■ Stored items ■
☆ ☆ ☆ ☆ ☆

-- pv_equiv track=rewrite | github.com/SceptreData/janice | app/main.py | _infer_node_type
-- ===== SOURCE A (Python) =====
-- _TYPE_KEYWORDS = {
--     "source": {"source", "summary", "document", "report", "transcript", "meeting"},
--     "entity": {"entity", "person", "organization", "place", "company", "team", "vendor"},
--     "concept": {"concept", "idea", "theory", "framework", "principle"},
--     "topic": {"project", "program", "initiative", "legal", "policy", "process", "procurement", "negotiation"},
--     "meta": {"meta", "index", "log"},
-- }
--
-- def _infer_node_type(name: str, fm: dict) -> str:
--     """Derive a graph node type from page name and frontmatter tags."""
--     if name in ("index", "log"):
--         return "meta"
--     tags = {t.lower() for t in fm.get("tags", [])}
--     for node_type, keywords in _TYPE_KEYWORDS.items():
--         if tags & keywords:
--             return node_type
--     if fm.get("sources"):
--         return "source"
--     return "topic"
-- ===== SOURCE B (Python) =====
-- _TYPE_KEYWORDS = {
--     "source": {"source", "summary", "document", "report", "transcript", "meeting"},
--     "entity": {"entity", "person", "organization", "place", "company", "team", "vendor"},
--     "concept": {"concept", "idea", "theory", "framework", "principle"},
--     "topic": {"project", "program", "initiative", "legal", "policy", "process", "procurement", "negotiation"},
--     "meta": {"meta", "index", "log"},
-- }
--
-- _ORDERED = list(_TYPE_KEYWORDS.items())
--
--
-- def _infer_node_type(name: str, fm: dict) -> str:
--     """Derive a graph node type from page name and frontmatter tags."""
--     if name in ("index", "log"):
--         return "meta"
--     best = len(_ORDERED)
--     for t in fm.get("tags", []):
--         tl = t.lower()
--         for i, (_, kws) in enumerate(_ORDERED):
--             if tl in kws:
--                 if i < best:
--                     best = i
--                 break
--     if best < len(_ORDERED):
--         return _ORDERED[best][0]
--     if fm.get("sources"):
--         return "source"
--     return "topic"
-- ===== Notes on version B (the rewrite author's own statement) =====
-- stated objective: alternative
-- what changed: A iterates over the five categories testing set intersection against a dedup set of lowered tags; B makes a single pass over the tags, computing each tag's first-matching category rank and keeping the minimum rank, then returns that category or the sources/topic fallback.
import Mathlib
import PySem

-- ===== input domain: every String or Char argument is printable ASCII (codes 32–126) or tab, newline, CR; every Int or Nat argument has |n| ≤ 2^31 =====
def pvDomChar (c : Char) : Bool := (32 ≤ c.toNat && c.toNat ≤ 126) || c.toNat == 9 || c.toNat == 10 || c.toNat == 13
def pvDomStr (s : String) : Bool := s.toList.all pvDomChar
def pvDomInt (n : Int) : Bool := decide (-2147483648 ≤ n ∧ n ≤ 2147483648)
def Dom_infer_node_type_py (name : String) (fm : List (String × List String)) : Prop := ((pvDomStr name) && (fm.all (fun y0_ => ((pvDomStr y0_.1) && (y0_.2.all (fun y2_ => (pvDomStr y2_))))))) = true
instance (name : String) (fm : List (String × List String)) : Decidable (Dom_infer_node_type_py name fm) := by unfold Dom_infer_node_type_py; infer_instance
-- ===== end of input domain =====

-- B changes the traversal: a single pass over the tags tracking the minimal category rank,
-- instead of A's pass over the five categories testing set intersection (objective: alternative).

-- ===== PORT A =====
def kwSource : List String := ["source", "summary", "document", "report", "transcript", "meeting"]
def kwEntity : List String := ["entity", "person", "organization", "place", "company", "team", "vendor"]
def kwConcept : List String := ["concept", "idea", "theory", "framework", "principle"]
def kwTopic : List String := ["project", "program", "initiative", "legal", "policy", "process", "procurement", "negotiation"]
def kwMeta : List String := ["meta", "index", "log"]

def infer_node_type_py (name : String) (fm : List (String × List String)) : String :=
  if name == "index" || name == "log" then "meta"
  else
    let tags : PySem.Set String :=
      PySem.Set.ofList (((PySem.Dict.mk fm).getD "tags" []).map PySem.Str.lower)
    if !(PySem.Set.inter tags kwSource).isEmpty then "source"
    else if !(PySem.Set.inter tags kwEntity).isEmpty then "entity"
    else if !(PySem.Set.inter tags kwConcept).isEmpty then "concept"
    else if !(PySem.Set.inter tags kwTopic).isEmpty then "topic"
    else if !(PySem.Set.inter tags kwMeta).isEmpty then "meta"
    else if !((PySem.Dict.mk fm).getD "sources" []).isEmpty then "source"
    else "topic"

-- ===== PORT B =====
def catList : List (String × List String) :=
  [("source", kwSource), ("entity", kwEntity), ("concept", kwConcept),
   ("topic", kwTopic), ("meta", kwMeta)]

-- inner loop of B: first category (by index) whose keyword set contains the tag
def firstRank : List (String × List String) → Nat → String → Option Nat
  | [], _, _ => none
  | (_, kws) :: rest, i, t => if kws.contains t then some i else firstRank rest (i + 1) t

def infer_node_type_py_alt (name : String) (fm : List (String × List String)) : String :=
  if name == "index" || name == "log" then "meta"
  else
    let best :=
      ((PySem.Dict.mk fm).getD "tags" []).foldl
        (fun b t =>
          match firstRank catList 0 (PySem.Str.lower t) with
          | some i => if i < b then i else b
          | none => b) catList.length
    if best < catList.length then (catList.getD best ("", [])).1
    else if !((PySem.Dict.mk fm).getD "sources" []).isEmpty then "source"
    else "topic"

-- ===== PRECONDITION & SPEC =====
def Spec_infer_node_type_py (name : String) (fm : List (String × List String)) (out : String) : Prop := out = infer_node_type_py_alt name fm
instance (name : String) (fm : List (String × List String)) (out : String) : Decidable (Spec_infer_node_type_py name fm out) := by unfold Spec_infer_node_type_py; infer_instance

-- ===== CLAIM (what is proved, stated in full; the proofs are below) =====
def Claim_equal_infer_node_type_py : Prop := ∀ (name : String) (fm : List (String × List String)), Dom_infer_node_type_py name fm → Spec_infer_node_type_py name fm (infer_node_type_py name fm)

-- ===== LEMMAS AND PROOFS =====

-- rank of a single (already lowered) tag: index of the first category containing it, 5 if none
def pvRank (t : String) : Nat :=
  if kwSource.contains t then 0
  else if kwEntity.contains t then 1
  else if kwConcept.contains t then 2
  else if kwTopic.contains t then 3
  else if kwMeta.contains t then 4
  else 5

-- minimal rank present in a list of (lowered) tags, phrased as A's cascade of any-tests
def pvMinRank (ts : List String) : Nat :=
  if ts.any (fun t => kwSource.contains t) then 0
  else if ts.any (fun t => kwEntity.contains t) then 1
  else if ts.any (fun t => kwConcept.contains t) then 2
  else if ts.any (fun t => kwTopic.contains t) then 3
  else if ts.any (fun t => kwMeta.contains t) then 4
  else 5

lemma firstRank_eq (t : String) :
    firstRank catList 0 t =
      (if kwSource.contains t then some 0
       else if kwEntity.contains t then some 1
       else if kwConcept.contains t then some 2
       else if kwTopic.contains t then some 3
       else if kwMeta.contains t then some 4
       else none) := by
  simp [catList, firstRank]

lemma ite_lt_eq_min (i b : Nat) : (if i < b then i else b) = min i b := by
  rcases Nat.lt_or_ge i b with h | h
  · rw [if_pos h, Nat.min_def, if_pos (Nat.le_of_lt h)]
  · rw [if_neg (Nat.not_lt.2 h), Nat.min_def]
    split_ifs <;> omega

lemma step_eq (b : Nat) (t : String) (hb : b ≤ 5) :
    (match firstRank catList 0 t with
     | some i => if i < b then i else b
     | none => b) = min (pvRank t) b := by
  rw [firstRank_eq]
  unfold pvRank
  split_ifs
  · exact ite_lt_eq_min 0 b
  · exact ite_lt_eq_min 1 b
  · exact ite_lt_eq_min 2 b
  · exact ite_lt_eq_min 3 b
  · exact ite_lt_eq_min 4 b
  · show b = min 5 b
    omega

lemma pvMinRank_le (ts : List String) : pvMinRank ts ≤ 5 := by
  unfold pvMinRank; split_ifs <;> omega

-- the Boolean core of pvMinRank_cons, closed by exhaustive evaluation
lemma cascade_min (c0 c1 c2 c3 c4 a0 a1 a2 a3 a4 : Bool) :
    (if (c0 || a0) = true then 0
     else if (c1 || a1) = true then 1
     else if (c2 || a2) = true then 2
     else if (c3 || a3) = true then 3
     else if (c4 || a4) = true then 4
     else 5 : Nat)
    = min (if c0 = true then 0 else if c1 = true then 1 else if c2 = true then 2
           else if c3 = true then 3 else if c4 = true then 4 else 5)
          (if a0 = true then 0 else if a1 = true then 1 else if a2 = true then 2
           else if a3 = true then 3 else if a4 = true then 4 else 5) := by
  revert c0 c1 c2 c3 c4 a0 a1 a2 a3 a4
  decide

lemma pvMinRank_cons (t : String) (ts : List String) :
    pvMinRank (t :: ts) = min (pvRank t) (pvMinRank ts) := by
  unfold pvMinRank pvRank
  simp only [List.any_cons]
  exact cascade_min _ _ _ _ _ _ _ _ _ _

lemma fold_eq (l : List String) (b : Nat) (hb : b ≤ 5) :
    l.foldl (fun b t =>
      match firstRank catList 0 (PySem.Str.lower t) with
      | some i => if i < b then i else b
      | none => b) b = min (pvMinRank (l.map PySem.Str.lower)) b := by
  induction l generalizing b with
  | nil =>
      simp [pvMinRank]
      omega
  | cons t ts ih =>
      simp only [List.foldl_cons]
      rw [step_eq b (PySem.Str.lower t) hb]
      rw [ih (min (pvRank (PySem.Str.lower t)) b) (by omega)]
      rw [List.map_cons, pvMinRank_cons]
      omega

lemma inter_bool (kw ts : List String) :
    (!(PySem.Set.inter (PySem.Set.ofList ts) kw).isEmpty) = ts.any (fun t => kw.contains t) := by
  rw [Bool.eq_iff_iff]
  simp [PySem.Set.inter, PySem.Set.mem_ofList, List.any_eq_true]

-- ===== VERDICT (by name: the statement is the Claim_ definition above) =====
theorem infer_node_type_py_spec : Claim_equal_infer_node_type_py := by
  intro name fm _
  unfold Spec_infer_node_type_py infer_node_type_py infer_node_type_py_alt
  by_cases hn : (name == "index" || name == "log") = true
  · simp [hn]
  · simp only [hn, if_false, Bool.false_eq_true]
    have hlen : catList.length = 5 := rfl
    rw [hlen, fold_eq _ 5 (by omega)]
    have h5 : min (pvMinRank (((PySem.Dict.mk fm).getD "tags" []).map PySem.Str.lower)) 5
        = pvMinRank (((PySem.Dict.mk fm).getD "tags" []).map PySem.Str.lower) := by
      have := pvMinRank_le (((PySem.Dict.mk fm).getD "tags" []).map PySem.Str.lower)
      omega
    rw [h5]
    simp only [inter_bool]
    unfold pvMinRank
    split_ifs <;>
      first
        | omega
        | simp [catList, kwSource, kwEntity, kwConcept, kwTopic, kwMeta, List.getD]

☆ ☆ ☆ ☆ ☆

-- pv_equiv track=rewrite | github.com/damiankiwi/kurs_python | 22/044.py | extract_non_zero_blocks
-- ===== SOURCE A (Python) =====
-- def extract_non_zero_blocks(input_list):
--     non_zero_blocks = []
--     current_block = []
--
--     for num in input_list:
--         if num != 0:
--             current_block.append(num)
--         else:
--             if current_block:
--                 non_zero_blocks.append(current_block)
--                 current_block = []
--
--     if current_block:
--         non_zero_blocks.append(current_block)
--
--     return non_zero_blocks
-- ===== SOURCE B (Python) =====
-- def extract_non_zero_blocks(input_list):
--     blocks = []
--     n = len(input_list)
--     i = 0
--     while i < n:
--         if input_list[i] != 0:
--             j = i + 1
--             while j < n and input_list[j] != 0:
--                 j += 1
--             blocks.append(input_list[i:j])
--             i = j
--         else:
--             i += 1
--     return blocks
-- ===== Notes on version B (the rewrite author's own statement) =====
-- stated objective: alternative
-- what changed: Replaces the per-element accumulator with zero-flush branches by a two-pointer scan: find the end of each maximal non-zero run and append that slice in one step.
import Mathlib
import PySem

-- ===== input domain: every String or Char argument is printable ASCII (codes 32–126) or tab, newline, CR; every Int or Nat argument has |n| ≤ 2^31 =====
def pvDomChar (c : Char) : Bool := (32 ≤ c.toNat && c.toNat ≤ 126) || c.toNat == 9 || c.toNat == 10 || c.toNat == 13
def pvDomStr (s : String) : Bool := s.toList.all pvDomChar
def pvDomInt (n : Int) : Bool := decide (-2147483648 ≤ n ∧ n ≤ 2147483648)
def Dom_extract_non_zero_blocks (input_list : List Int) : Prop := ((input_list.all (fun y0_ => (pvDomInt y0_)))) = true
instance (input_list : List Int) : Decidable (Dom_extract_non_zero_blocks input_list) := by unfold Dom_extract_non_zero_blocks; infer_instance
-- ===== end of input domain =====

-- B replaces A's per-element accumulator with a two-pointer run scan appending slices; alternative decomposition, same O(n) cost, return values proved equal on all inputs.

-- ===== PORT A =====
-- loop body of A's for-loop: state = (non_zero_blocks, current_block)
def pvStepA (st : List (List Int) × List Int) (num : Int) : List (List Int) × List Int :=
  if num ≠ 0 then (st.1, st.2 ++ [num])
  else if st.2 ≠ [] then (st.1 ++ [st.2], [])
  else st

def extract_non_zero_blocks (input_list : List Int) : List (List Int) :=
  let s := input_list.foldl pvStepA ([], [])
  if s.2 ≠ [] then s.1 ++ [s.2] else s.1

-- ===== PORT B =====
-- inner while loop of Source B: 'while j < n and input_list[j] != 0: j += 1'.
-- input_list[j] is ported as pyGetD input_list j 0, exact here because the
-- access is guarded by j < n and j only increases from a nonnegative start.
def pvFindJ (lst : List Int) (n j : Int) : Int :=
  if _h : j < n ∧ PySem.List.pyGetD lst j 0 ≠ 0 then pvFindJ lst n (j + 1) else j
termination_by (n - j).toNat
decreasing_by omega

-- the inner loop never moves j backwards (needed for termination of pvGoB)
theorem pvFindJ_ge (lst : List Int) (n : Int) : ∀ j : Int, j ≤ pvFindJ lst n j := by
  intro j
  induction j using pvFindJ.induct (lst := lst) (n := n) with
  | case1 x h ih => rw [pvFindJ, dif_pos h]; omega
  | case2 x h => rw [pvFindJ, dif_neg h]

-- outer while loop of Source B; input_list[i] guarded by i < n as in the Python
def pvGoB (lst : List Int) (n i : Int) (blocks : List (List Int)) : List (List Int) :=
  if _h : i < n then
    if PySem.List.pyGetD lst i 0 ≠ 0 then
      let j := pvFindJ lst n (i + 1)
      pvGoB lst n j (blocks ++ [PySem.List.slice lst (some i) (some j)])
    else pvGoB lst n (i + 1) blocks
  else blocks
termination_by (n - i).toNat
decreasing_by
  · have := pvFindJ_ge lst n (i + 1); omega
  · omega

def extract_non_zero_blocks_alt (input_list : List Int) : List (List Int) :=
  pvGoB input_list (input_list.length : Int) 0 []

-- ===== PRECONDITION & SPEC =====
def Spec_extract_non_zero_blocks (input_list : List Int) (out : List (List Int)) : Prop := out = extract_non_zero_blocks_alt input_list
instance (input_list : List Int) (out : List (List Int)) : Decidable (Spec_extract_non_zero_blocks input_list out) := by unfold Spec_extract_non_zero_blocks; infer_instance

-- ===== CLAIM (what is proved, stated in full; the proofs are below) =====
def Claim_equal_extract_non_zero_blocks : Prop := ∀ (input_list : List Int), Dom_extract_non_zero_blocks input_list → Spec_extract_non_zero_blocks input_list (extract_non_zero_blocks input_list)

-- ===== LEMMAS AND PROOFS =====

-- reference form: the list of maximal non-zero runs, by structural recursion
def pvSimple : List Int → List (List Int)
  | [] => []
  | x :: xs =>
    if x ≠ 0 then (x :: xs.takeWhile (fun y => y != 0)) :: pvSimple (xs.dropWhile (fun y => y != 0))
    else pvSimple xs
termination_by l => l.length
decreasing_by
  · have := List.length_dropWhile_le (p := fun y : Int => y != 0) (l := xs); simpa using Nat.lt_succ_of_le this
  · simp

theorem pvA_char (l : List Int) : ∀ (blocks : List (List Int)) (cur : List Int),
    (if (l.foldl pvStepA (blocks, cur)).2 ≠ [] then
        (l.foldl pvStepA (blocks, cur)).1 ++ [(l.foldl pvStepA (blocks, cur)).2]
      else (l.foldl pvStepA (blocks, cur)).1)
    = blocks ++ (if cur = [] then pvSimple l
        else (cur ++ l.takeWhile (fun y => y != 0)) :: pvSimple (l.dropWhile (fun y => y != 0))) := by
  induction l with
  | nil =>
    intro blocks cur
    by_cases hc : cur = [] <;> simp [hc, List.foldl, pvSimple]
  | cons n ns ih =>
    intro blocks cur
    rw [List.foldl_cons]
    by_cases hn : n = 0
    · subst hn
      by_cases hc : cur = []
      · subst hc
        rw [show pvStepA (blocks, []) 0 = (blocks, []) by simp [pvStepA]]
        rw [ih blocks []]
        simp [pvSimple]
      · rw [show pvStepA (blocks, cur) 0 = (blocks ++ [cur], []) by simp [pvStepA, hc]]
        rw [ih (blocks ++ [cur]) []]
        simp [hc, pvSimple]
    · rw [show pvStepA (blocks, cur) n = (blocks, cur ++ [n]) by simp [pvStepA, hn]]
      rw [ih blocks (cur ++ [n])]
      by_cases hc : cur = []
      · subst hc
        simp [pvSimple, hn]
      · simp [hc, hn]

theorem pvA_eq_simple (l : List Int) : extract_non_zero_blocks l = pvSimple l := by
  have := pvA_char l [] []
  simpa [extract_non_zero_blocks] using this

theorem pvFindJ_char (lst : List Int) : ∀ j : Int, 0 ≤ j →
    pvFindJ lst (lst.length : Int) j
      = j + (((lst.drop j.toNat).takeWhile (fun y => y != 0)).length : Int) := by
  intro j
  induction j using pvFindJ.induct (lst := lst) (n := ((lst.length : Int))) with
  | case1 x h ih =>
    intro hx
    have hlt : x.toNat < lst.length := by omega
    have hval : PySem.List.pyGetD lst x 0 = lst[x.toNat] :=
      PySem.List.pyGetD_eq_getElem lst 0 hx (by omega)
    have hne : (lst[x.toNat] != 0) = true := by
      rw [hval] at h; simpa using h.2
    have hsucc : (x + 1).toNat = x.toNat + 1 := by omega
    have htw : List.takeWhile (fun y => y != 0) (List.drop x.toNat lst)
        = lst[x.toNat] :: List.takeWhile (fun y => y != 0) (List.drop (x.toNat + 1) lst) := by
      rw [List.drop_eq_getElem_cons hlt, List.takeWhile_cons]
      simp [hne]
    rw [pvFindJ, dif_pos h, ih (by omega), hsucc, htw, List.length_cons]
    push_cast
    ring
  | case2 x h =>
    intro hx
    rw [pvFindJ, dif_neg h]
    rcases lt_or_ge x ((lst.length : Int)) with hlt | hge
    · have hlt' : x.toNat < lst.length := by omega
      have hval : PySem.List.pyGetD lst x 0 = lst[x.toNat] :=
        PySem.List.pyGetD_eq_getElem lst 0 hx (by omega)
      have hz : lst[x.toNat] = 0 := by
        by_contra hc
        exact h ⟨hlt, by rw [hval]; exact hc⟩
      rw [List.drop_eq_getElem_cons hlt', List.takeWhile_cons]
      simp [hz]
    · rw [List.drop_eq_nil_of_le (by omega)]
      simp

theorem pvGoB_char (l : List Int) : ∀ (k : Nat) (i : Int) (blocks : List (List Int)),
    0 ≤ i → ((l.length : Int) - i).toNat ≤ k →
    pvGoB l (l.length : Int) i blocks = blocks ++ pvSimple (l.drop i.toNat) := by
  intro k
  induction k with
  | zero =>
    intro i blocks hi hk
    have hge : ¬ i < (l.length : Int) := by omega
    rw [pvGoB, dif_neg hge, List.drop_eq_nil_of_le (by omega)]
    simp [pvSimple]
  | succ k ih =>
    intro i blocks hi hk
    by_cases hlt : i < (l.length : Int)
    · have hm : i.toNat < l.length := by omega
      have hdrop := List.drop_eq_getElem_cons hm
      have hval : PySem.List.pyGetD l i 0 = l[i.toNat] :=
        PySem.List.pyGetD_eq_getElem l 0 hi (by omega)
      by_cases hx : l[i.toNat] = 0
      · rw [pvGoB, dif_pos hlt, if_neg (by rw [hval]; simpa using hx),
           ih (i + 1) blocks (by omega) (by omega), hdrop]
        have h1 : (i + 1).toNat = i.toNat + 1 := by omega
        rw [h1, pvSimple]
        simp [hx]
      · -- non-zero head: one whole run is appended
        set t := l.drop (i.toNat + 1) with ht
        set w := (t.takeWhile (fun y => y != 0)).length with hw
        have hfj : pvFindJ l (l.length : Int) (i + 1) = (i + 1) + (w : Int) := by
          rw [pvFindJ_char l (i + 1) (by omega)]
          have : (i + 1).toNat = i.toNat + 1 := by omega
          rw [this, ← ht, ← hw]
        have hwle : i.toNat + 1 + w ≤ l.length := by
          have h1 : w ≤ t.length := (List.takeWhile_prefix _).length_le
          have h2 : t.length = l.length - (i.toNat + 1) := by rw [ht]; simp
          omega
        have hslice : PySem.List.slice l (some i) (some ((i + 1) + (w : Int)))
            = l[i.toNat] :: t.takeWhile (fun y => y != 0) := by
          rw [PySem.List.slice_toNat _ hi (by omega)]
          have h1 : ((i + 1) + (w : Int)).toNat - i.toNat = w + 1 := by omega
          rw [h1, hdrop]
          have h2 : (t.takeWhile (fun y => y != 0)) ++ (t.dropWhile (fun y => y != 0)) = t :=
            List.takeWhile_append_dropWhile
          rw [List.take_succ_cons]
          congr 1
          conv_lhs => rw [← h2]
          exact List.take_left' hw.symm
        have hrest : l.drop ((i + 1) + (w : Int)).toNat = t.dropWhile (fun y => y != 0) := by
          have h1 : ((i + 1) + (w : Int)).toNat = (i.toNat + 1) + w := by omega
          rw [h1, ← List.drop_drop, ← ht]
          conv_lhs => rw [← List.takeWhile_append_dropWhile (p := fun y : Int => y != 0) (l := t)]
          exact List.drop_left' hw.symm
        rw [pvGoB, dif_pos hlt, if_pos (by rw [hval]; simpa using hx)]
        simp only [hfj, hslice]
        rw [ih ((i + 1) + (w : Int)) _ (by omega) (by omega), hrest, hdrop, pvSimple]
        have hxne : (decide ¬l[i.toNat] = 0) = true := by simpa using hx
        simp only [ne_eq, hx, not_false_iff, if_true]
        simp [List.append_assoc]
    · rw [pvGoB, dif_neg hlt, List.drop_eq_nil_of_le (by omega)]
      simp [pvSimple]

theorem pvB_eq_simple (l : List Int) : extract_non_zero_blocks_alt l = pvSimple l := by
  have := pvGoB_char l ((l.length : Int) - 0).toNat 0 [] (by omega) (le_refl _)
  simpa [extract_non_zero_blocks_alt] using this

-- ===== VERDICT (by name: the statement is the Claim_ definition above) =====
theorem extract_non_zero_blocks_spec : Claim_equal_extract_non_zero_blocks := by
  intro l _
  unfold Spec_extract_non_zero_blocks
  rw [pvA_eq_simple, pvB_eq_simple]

☆ ☆ ☆ ☆ ☆

■ TASK DESCRIPTION ■
After locating the line with "induction k with" above, return that line and every later line through the one with "by_cases hlt : i < (l.length : Int)", word for word and with nothing else.

■ WRITTEN RESPONSE ■
  induction k with
  | zero =>
    intro i blocks hi hk
    have hge : ¬ i < (l.length : Int) := by omega
    rw [pvGoB, dif_neg hge, List.drop_eq_nil_of_le (by omega)]
    simp [pvSimple]
  | succ k ih =>
    intro i blocks hi hk
    by_cases hlt : i < (l.length : Int)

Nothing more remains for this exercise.